### WHAT IS BEING ASKED:
Keep only the lines from the top of the listing through the one with "if al.contains i then", and reproduce them unaltered.

--- TASK INPUTS ---

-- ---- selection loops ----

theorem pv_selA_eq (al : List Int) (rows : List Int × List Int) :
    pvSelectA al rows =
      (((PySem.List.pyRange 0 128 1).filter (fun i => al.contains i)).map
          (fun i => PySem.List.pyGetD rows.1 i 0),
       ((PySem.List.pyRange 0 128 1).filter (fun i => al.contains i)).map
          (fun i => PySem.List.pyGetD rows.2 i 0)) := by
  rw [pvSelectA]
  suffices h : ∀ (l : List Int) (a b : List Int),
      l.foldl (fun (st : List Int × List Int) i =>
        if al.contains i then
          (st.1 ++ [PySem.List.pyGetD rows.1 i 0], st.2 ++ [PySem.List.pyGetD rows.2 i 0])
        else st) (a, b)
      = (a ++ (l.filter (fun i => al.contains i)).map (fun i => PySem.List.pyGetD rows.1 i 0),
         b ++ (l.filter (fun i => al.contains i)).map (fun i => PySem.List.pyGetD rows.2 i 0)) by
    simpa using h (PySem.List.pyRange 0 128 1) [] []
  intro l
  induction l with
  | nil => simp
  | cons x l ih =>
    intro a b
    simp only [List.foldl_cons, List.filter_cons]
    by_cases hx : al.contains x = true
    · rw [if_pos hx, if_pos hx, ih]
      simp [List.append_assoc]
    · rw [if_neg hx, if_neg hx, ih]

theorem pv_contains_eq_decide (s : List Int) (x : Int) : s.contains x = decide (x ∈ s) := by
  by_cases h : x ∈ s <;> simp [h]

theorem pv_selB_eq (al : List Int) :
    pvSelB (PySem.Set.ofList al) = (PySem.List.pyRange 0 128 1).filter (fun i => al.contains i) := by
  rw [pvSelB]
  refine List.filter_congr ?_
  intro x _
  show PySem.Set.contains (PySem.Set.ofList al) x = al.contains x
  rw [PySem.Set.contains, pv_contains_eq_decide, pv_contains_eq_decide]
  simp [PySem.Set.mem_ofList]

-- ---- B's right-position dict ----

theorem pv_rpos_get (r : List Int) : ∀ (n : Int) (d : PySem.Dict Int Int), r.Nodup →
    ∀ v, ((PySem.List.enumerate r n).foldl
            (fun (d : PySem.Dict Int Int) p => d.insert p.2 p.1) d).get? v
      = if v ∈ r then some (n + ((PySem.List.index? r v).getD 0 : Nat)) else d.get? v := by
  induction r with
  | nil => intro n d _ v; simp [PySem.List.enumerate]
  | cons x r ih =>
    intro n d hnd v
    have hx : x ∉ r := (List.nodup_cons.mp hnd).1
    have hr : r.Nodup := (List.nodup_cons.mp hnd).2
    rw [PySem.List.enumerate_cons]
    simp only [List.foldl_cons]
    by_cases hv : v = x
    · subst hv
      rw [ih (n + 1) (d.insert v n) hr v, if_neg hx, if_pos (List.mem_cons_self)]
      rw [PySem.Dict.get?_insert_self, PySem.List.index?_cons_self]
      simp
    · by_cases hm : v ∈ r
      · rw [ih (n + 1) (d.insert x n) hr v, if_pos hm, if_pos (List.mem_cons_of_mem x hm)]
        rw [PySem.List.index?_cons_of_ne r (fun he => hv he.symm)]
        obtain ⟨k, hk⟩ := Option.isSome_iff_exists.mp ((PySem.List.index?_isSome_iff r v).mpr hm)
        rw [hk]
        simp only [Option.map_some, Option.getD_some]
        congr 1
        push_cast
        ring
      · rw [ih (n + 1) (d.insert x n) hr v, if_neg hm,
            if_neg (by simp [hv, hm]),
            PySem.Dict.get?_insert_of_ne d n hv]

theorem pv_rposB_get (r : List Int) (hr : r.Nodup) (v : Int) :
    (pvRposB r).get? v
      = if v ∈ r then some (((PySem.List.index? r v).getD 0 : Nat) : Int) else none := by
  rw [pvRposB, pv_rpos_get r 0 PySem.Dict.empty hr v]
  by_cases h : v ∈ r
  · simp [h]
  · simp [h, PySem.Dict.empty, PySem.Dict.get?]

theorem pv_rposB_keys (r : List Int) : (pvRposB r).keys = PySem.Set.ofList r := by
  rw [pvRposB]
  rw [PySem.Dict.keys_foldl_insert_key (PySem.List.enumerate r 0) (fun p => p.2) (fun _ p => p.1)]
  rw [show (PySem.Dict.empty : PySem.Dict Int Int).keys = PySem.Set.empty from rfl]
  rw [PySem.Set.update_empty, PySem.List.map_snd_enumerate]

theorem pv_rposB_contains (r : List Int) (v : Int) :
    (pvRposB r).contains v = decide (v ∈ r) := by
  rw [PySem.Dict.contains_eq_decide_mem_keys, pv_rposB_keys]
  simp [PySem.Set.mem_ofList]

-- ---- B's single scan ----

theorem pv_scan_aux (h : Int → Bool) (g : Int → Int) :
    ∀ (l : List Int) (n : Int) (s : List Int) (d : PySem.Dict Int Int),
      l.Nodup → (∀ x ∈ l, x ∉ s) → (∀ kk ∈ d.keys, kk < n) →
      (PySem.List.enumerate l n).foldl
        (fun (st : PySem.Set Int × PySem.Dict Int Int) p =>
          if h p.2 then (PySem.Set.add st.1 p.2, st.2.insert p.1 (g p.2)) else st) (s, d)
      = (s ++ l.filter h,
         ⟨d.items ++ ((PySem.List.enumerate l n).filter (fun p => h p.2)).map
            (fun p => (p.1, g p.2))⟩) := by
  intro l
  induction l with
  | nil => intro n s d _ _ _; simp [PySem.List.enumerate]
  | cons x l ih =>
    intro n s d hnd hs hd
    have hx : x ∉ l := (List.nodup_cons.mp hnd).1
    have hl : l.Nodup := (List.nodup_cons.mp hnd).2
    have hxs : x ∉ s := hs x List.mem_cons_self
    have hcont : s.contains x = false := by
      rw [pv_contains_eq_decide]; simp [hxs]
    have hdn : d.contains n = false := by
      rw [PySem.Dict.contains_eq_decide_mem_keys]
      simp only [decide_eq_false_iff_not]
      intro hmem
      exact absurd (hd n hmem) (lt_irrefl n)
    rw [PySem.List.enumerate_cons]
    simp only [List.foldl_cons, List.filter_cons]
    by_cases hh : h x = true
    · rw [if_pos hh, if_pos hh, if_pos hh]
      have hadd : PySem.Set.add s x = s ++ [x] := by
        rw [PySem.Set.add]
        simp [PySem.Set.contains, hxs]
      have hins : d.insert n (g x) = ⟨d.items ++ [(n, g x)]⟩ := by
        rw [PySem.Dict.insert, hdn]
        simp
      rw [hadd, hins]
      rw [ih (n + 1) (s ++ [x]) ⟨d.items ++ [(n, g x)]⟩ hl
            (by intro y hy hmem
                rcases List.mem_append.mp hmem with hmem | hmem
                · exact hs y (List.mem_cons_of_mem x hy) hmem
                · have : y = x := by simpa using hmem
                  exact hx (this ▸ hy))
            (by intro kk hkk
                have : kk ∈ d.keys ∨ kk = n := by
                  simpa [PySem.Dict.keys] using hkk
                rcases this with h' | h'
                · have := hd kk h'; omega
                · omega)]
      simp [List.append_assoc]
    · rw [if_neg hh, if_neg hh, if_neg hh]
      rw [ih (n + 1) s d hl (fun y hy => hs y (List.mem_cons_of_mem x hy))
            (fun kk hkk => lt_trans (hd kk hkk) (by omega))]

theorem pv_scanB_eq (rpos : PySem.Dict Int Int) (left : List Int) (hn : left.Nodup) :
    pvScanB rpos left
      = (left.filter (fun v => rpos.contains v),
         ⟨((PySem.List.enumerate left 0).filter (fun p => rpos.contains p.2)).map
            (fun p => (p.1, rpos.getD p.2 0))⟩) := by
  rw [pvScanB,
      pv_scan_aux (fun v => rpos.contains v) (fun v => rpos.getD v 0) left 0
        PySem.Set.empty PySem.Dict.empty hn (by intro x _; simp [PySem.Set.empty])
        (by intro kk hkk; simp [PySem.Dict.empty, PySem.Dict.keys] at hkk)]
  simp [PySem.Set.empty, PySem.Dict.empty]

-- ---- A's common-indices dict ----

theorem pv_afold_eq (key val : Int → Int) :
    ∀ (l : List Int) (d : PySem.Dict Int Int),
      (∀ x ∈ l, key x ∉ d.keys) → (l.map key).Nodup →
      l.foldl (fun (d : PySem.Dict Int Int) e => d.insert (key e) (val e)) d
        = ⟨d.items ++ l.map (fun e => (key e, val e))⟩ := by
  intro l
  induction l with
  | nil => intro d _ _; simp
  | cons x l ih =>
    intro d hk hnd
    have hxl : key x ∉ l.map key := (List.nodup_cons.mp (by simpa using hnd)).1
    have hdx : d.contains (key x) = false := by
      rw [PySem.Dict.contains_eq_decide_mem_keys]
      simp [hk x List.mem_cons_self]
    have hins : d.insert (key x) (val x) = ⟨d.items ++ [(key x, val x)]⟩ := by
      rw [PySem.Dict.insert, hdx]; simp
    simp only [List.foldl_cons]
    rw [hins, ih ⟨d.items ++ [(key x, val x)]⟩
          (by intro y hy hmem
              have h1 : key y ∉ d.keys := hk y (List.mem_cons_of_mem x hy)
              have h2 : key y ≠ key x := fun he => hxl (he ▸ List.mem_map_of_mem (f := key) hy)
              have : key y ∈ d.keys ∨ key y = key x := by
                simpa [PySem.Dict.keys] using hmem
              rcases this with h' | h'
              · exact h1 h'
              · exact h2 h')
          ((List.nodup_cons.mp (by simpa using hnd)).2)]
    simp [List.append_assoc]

---

### RESPONSE BOX:
-- ---- selection loops ----

theorem pv_selA_eq (al : List Int) (rows : List Int × List Int) :
    pvSelectA al rows =
      (((PySem.List.pyRange 0 128 1).filter (fun i => al.contains i)).map
          (fun i => PySem.List.pyGetD rows.1 i 0),
       ((PySem.List.pyRange 0 128 1).filter (fun i => al.contains i)).map
          (fun i => PySem.List.pyGetD rows.2 i 0)) := by
  rw [pvSelectA]
  suffices h : ∀ (l : List Int) (a b : List Int),
      l.foldl (fun (st : List Int × List Int) i =>
        if al.contains i then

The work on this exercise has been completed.